Your goal: Filter the data below, keeping only lines that contain "integer".

(Records contained in a dataset)
-- pv_equiv track=rewrite | github.com/bcyphers/aoc-22 | 17/simple.py | bitstring
-- ===== SOURCE A (Python) =====
-- ROCKS = [
--     [[1,1,1,1]],
--     [[0,1,0],
--      [1,1,1],
--      [0,1,0]],
--     [[1,1,1],
--      [0,0,1],
--      [0,0,1]],
--     [[1],
--      [1],
--      [1],
--      [1]],
--     [[1,1],
--      [1,1]]
-- ]
--
-- WIDTH = [max(len(s) for s in r) for r in ROCKS]
--
-- HEIGHT = [len(r) for r in ROCKS]
--
-- MAX_X = 7
--
-- def bitstring(x, y, rock, y_rng):
--     out = ''
--     for i in y_rng:
--         if i < y or i >= y + HEIGHT[rock]:
--             out += '0' * MAX_X
--             continue
--         for j in range(MAX_X):
--             if j >= x and j < x + WIDTH[rock]:
--                 out += str(ROCKS[rock][i - y][j - x])
--             else:
--                 out += '0'
--
--     return int(out, 2)
-- ===== SOURCE B (Python) =====
-- ROCKS = [
--     [[1,1,1,1]],
--     [[0,1,0],
--      [1,1,1],
--      [0,1,0]],
--     [[1,1,1],
--      [0,0,1],
--      [0,0,1]],
--     [[1],
--      [1],
--      [1],
--      [1]],
--     [[1,1],
--      [1,1]]
-- ]
--
-- HEIGHT = [len(r) for r in ROCKS]
--
-- MAX_X = 7
--
-- def bitstring(x, y, rock, y_rng):
--     # accumulate the bitmask as an integer, one 7-bit row at a time,
--     # placing each rock cell at its column instead of scanning all 7 columns
--     result = 0
--     for i in y_rng:
--         row_val = 0
--         if y <= i < y + HEIGHT[rock]:
--             for j, bit in enumerate(ROCKS[rock][i - y]):
--                 c = x + j
--                 if 0 <= c < MAX_X:
--                     row_val += bit * 2 ** (MAX_X - 1 - c)
--         result = result * 2 ** MAX_X + row_val
--     return result
-- ===== Notes on version B (the rewrite author's own statement) =====
-- stated objective: alternative
-- what changed: B accumulates the bitmask as an integer (shift row in, place each rock cell at its column x+j) instead of building a 7-chars-per-row binary string over all 7 columns and parsing it with int(out,2).
-- crash fix: On empty y_rng A raises ValueError from int('', 2) for any rock (the loop never runs); B returns 0, the empty bitmask. — e.g. on bitstring(0, 0, 0, []): A raises ValueError, B returns 0
import Mathlib
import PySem
-- pv_equiv track=rewrite | github.com/xtatus/CSES-Problem-Set | 8_two_sets.py | sequence_1
-- ===== SOURCE A (Python) =====
-- def sequence_1(n):
--     a = []
--     b = []
--     for i in range(1, n+1, 4):
--         a.append(i)
--         a.append(i + 3)
--         b.append(i + 1)
--         b.append(i + 2)
--
--     return a,b
-- ===== SOURCE B (Python) =====
-- def sequence_1(n):
--     m = (n + 3) // 4
--     a = []
--     b = []
--     for x in range(1, 4 * m + 1):
--         if (x - 1) % 4 in (0, 3):
--             a.append(x)
--         else:
--             b.append(x)
--     return a, b
-- ===== Notes on version B (the rewrite author's own statement) =====
-- stated objective: alternative
-- what changed: Replaces A's step-4 block loop that appends four elements per iteration with a single element-wise pass over 1..4*ceil(n/4) classifying each integer by its residue mod 4.
import Mathlib
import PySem

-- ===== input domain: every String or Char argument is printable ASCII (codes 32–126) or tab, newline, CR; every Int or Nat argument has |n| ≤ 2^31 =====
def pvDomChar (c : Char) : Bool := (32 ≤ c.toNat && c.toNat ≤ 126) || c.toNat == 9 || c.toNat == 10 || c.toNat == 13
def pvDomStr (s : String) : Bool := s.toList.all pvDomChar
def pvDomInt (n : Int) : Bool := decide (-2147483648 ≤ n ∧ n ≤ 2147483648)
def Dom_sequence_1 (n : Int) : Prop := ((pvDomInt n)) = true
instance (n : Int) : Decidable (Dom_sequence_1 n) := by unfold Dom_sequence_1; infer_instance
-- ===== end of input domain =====

-- B replaces A's step-4 block loop (four appends per block) by an element-wise pass that
-- classifies each x in 1..4*⌈n/4⌉ by (x-1) % 4; same return value (alternative decomposition).


-- ===== PORT A =====
def sequence_1 (n : Int) : List Int × List Int :=
  ((PySem.List.pyRange 1 (n+1) 4).foldl
    (fun (ab : List Int × List Int) i =>
      (ab.1 ++ [i] ++ [i + 3], ab.2 ++ [i + 1] ++ [i + 2]))
    ([], []))

-- ===== PORT B =====
def sequence_1_alt (n : Int) : List Int × List Int :=
  let m := PySem.Int.floordiv (n + 3) 4
  ((PySem.List.pyRange 1 (4 * m + 1) 1).foldl
    (fun (ab : List Int × List Int) x =>
      if PySem.Int.mod (x - 1) 4 = 0 ∨ PySem.Int.mod (x - 1) 4 = 3 then
        (ab.1 ++ [x], ab.2)
      else
        (ab.1, ab.2 ++ [x]))
    ([], []))

-- ===== PRECONDITION & SPEC =====
def Spec_sequence_1 (n : Int) (out : List Int × List Int) : Prop := out = sequence_1_alt n
instance (n : Int) (out : List Int × List Int) : Decidable (Spec_sequence_1 n out) := by unfold Spec_sequence_1; infer_instance

-- ===== CLAIM (what is proved, stated in full; the proofs are below) =====
def Claim_equal_sequence_1 : Prop := ∀ (n : Int), Dom_sequence_1 n → Spec_sequence_1 n (sequence_1 n)

-- ===== LEMMAS AND PROOFS =====

-- the two folds, over their respective index lists, reach the same state from any start
theorem pv_key (m : Nat) (s : List Int × List Int) :
    ((List.range m).map (fun (k : Nat) => (1 : Int) + 4 * (k : Int))).foldl
      (fun (ab : List Int × List Int) i =>
        (ab.1 ++ [i] ++ [i + 3], ab.2 ++ [i + 1] ++ [i + 2])) s
    =
    ((List.range (4 * m)).map (fun (k : Nat) => (1 : Int) + 1 * (k : Int))).foldl
      (fun (ab : List Int × List Int) x =>
        if PySem.Int.mod (x - 1) 4 = 0 ∨ PySem.Int.mod (x - 1) 4 = 3 then
          (ab.1 ++ [x], ab.2)
        else
          (ab.1, ab.2 ++ [x])) s := by
  induction m generalizing s with
  | zero => rfl
  | succ m ih =>
      have h4 : 4 * (m + 1) = (4 * m) + 1 + 1 + 1 + 1 := by ring
      rw [List.range_succ, h4, List.range_succ, List.range_succ, List.range_succ,
        List.range_succ]
      simp only [List.map_append, List.foldl_append, ih]
      have hm0 : PySem.Int.mod ((1 : Int) + 1 * (4 * m : Nat) - 1) 4 = 0 := by
        rw [PySem.Int.mod_eq_emod_of_pos (by norm_num : (0:Int) < 4)]; push_cast; omega
      have hm1 : PySem.Int.mod ((1 : Int) + 1 * (4 * m + 1 : Nat) - 1) 4 = 1 := by
        rw [PySem.Int.mod_eq_emod_of_pos (by norm_num : (0:Int) < 4)]; push_cast; omega
      have hm2 : PySem.Int.mod ((1 : Int) + 1 * (4 * m + 1 + 1 : Nat) - 1) 4 = 2 := by
        rw [PySem.Int.mod_eq_emod_of_pos (by norm_num : (0:Int) < 4)]; push_cast; omega
      have hm3 : PySem.Int.mod ((1 : Int) + 1 * (4 * m + 1 + 1 + 1 : Nat) - 1) 4 = 3 := by
        rw [PySem.Int.mod_eq_emod_of_pos (by norm_num : (0:Int) < 4)]; push_cast; omega
      simp only [List.map_cons, List.map_nil, List.foldl_cons, List.foldl_nil,
        hm0, hm1, hm2, hm3]
      norm_num
      constructor <;> first | trivial | (push_cast; ring_nf)

-- ===== VERDICT (by name: the statement is the Claim_ definition above) =====
theorem sequence_1_spec : Claim_equal_sequence_1 := by
  intro n _
  unfold Spec_sequence_1 sequence_1 sequence_1_alt
  have hflo : PySem.Int.floordiv (n + 3) 4 = (n + 3) / 4 :=
    PySem.Int.floordiv_eq_ediv_of_pos (by norm_num)
  rw [hflo]
  dsimp only
  rw [PySem.List.pyRange_of_pos 1 (n + 1) (by norm_num : (0:Int) < 4),
    PySem.List.pyRange_of_pos 1 (4 * ((n + 3) / 4) + 1) (by norm_num : (0:Int) < 1)]
  have hA : (if (1 : Int) < n + 1 then ((n + 1 - 1 + 4 - 1) / 4).toNat else 0)
      = ((n + 3) / 4).toNat := by
    split_ifs with h
    · congr 1; omega
    · omega
  have hB : (if (1 : Int) < 4 * ((n + 3) / 4) + 1
        then ((4 * ((n + 3) / 4) + 1 - 1 + 1 - 1) / 1).toNat else 0)
      = 4 * ((n + 3) / 4).toNat := by
    split_ifs with h
    · omega
    · omega
  rw [hA, hB]
  exact pv_key ((n + 3) / 4).toNat ([], [])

Exercise output:
--     # accumulate the bitmask as an integer, one 7-bit row at a time,
-- what changed: B accumulates the bitmask as an integer (shift row in, place each rock cell at its column x+j) instead of building a 7-chars-per-row binary string over all 7 columns and parsing it with int(out,2).
-- what changed: Replaces A's step-4 block loop that appends four elements per iteration with a single element-wise pass over 1..4*ceil(n/4) classifying each integer by its residue mod 4.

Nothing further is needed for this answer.